--- Provided records Enclosed Below ---

-- pv_equiv track=rewrite | github.com/Fondamenti18/fondamenti-di-programmazione | students/1751097/homework05/program02.py | split_straight_lines
-- ===== SOURCE A (Python) =====
-- def split_straight_lines(path):
--     result = []
--
--     line_start = path.pop()
--     prev = line_start
--     dprev = None
--
--     while len(path) > 0:
--         nxt = path.pop()
--         d = diff(nxt, prev)
--         if dprev is None: dprev = d
--         if d != dprev:
--             result.append((line_start, prev))
--             line_start = prev
--             dprev = d
--         prev = nxt
--
--     result.append((line_start, prev))
--
--     return result
--
-- def diff(c1, c2):
--     return (c1[0] - c2[0], c1[1] - c2[1])
-- ===== SOURCE B (Python) =====
-- def split_straight_lines(path):
--     # Same side effect as the original: path is emptied. Empty path returns [] (original raises IndexError; excluded by Pre_).
--     pts = [path.pop() for _ in range(len(path))]  # reversed processing order, empties path
--     if len(pts) <= 1:
--         return [(p, p) for p in pts]
--     deltas = [(x2 - x1, y2 - y1) for (x1, y1), (x2, y2) in zip(pts, pts[1:])]
--     result = []
--     start, end = pts[0], pts[1]
--     for d_prev, d, p in zip(deltas, deltas[1:], pts[2:]):
--         if d != d_prev:
--             result.append((start, end))
--             start = end
--         end = p
--     result.append((start, end))
--     return result
-- ===== Notes on version B (the rewrite author's own statement) =====
-- stated objective: alternative
-- what changed: B first materialises the reversed point list and the list of consecutive deltas, then groups maximal runs by scanning a zip of adjacent deltas, instead of A's single pop-loop that recomputes and threads the previous delta through an Optional sentinel.
-- outside the precondition, e.g. on split_straight_lines([]): A raises IndexError, B returns []
import Mathlib
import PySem

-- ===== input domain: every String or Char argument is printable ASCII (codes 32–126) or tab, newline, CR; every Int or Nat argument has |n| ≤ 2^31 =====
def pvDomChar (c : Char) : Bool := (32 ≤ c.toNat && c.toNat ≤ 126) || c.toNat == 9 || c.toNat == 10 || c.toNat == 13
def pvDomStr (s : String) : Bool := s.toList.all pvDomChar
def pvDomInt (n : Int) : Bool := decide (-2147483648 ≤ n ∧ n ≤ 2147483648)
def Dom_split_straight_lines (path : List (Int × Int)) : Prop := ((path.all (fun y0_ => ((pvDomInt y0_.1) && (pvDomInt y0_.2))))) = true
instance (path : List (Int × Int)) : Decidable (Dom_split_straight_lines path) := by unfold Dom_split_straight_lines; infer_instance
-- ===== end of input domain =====

-- B splits the path via a precomputed delta list grouped by a zip of adjacent deltas (same values, same emptying
-- side effect on `path`); objective: alternative decomposition, not faster. Equivalence is about the return value.

-- ===== PORT A =====
-- diff(c1, c2)
def pvDiffAB (c1 c2 : Int × Int) : Int × Int := (c1.1 - c2.1, c1.2 - c2.2)

-- the while-loop: successive path.pop() visits path back-to-front, so we recurse over path.reverse's tail
def splitA_loop : List (Int × Int) → (Int × Int) → (Int × Int) → Option (Int × Int) →
    List ((Int × Int) × (Int × Int)) → List ((Int × Int) × (Int × Int))
  | [], line_start, prev, _, result => result ++ [(line_start, prev)]
  | nxt :: rest, line_start, prev, dprev, result =>
      let d := pvDiffAB nxt prev
      let dp := dprev.getD d            -- "if dprev is None: dprev = d"
      if d ≠ dp then
        splitA_loop rest prev nxt (some d) (result ++ [(line_start, prev)])
      else
        splitA_loop rest line_start nxt (some dp) result

def split_straight_lines (path : List (Int × Int)) : List ((Int × Int) × (Int × Int)) :=
  match path.reverse with
  | [] => []                            -- Python raises IndexError on path.pop(); excluded by Pre_
  | line_start :: rest => splitA_loop rest line_start line_start none []

-- ===== PORT B =====
-- deltas = [(x2-x1, y2-y1) for (x1,y1),(x2,y2) in zip(pts, pts[1:])]
def pvDeltasB (pts : List (Int × Int)) : List (Int × Int) :=
  (pts.zip pts.tail).map (fun q => (q.2.1 - q.1.1, q.2.2 - q.1.2))

-- one step of the for-loop over zip(deltas, deltas[1:], pts[2:]); state = (result, start, end)
def pvStepB (st : List ((Int × Int) × (Int × Int)) × (Int × Int) × (Int × Int))
    (t : (Int × Int) × (Int × Int) × (Int × Int)) :
    List ((Int × Int) × (Int × Int)) × (Int × Int) × (Int × Int) :=
  if t.2.1 ≠ t.1 then (st.1 ++ [(st.2.1, st.2.2)], st.2.2, t.2.2) else (st.1, st.2.1, t.2.2)

def split_straight_lines_alt (path : List (Int × Int)) : List ((Int × Int) × (Int × Int)) :=
  let pts := path.reverse               -- pts = [path.pop() for _ in range(len(path))]
  match pts with                        -- "if len(pts) <= 1: return [(p, p) for p in pts]"
  | [] => []
  | [p] => [(p, p)]
  | p0 :: p1 :: _ =>
    let deltas := pvDeltasB pts
    let st := (deltas.zip (deltas.tail.zip (pts.drop 2))).foldl pvStepB ([], p0, p1)
    st.1 ++ [(st.2.1, st.2.2)]

-- ===== PRECONDITION & SPEC =====
-- Pre_ excludes only the empty path, on which A raises IndexError (path.pop() on []).
def Pre_split_straight_lines (path : List (Int × Int)) : Prop := path ≠ []
instance (path : List (Int × Int)) : Decidable (Pre_split_straight_lines path) := by
  unfold Pre_split_straight_lines; infer_instance
def pvWitness_split_straight_lines : (List (Int × Int)) := [(0, 0), (1, 0), (2, 1)]

def Spec_split_straight_lines (path : List (Int × Int)) (out : List ((Int × Int) × (Int × Int))) : Prop := out = split_straight_lines_alt path
instance (path : List (Int × Int)) (out : List ((Int × Int) × (Int × Int))) : Decidable (Spec_split_straight_lines path out) := by unfold Spec_split_straight_lines; infer_instance

-- ===== CLAIM (what is proved, stated in full; the proofs are below) =====
def Claim_equal_split_straight_lines : Prop := ∀ (path : List (Int × Int)), Dom_split_straight_lines path → Pre_split_straight_lines path → Spec_split_straight_lines path (split_straight_lines path)

-- ===== LEMMAS AND PROOFS =====

-- the core invariant: B's fold over zip(dp::ds, zip(ds, rest)) finished with the final append
-- equals A's loop entered with dprev = some dp
theorem splitB_fold_eq (rest : List (Int × Int)) :
    ∀ (prev dp start : Int × Int) (acc : List ((Int × Int) × (Int × Int))),
    (let ds := pvDeltasB (prev :: rest)
     let st := ((dp :: ds).zip (ds.zip rest)).foldl pvStepB (acc, start, prev)
     st.1 ++ [(st.2.1, st.2.2)])
      = splitA_loop rest start prev (some dp) acc := by
  induction rest with
  | nil =>
      intro prev dp start acc
      simp [pvDeltasB, splitA_loop]
  | cons p rs ih =>
      intro prev dp start acc
      have hds : pvDeltasB (prev :: p :: rs)
          = (p.1 - prev.1, p.2 - prev.2) :: pvDeltasB (p :: rs) := by
        simp [pvDeltasB]
      simp only [hds, List.zip_cons_cons, List.foldl_cons]
      by_cases h : (p.1 - prev.1, p.2 - prev.2) = dp
      · have hstep : pvStepB (acc, start, prev) (dp, (p.1 - prev.1, p.2 - prev.2), p)
            = (acc, start, p) := by
          simp [pvStepB, h]
        rw [hstep]
        have := ih p (p.1 - prev.1, p.2 - prev.2) start acc
        simp only at this
        rw [this]
        simp [splitA_loop, pvDiffAB, h]
      · have hstep : pvStepB (acc, start, prev) (dp, (p.1 - prev.1, p.2 - prev.2), p)
            = (acc ++ [(start, prev)], prev, p) := by
          simp [pvStepB, h]
        rw [hstep]
        have := ih p (p.1 - prev.1, p.2 - prev.2) prev (acc ++ [(start, prev)])
        simp only at this
        rw [this]
        simp [splitA_loop, pvDiffAB, h]

-- ===== VERDICT (by name: the statement is the Claim_ definition above) =====
theorem split_straight_lines_spec : Claim_equal_split_straight_lines := by
  intro path _ hpre
  unfold Spec_split_straight_lines split_straight_lines split_straight_lines_alt
  have hrev : path.reverse ≠ [] := by
    simpa using hpre
  cases hr : path.reverse with
  | nil => exact absurd hr hrev
  | cons p0 tl =>
    cases tl with
    | nil => simp [splitA_loop]
    | cons p1 rest =>
      -- first loop iteration of A: dprev = None, so d = dprev and no split happens
      have hA : splitA_loop (p1 :: rest) p0 p0 none []
          = splitA_loop rest p0 p1 (some (pvDiffAB p1 p0)) [] := by
        simp [splitA_loop]
      have hds : pvDeltasB (p0 :: p1 :: rest)
          = (p1.1 - p0.1, p1.2 - p0.2) :: pvDeltasB (p1 :: rest) := by
        simp [pvDeltasB]
      have hB := splitB_fold_eq rest p1 (p1.1 - p0.1, p1.2 - p0.2) p0 []
      simp only at hB
      simp only [hA, hds, List.tail_cons, List.drop_succ_cons, List.drop_zero]
      rw [hB]
      rfl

--- End of Enclosed Provided records ---

(What you will do)
Using the entries above, return exactly the lines from the line with "def pvWitness_split_straight_lines : (List" to the line with "simp [pvDeltasB, splitA_loop]", counting both of those lines.

(Exercise output)
def pvWitness_split_straight_lines : (List (Int × Int)) := [(0, 0), (1, 0), (2, 1)]

def Spec_split_straight_lines (path : List (Int × Int)) (out : List ((Int × Int) × (Int × Int))) : Prop := out = split_straight_lines_alt path
instance (path : List (Int × Int)) (out : List ((Int × Int) × (Int × Int))) : Decidable (Spec_split_straight_lines path out) := by unfold Spec_split_straight_lines; infer_instance

-- ===== CLAIM (what is proved, stated in full; the proofs are below) =====
def Claim_equal_split_straight_lines : Prop := ∀ (path : List (Int × Int)), Dom_split_straight_lines path → Pre_split_straight_lines path → Spec_split_straight_lines path (split_straight_lines path)

-- ===== LEMMAS AND PROOFS =====

-- the core invariant: B's fold over zip(dp::ds, zip(ds, rest)) finished with the final append
-- equals A's loop entered with dprev = some dp
theorem splitB_fold_eq (rest : List (Int × Int)) :
    ∀ (prev dp start : Int × Int) (acc : List ((Int × Int) × (Int × Int))),
    (let ds := pvDeltasB (prev :: rest)
     let st := ((dp :: ds).zip (ds.zip rest)).foldl pvStepB (acc, start, prev)
     st.1 ++ [(st.2.1, st.2.2)])
      = splitA_loop rest start prev (some dp) acc := by
  induction rest with
  | nil =>
      intro prev dp start acc
      simp [pvDeltasB, splitA_loop]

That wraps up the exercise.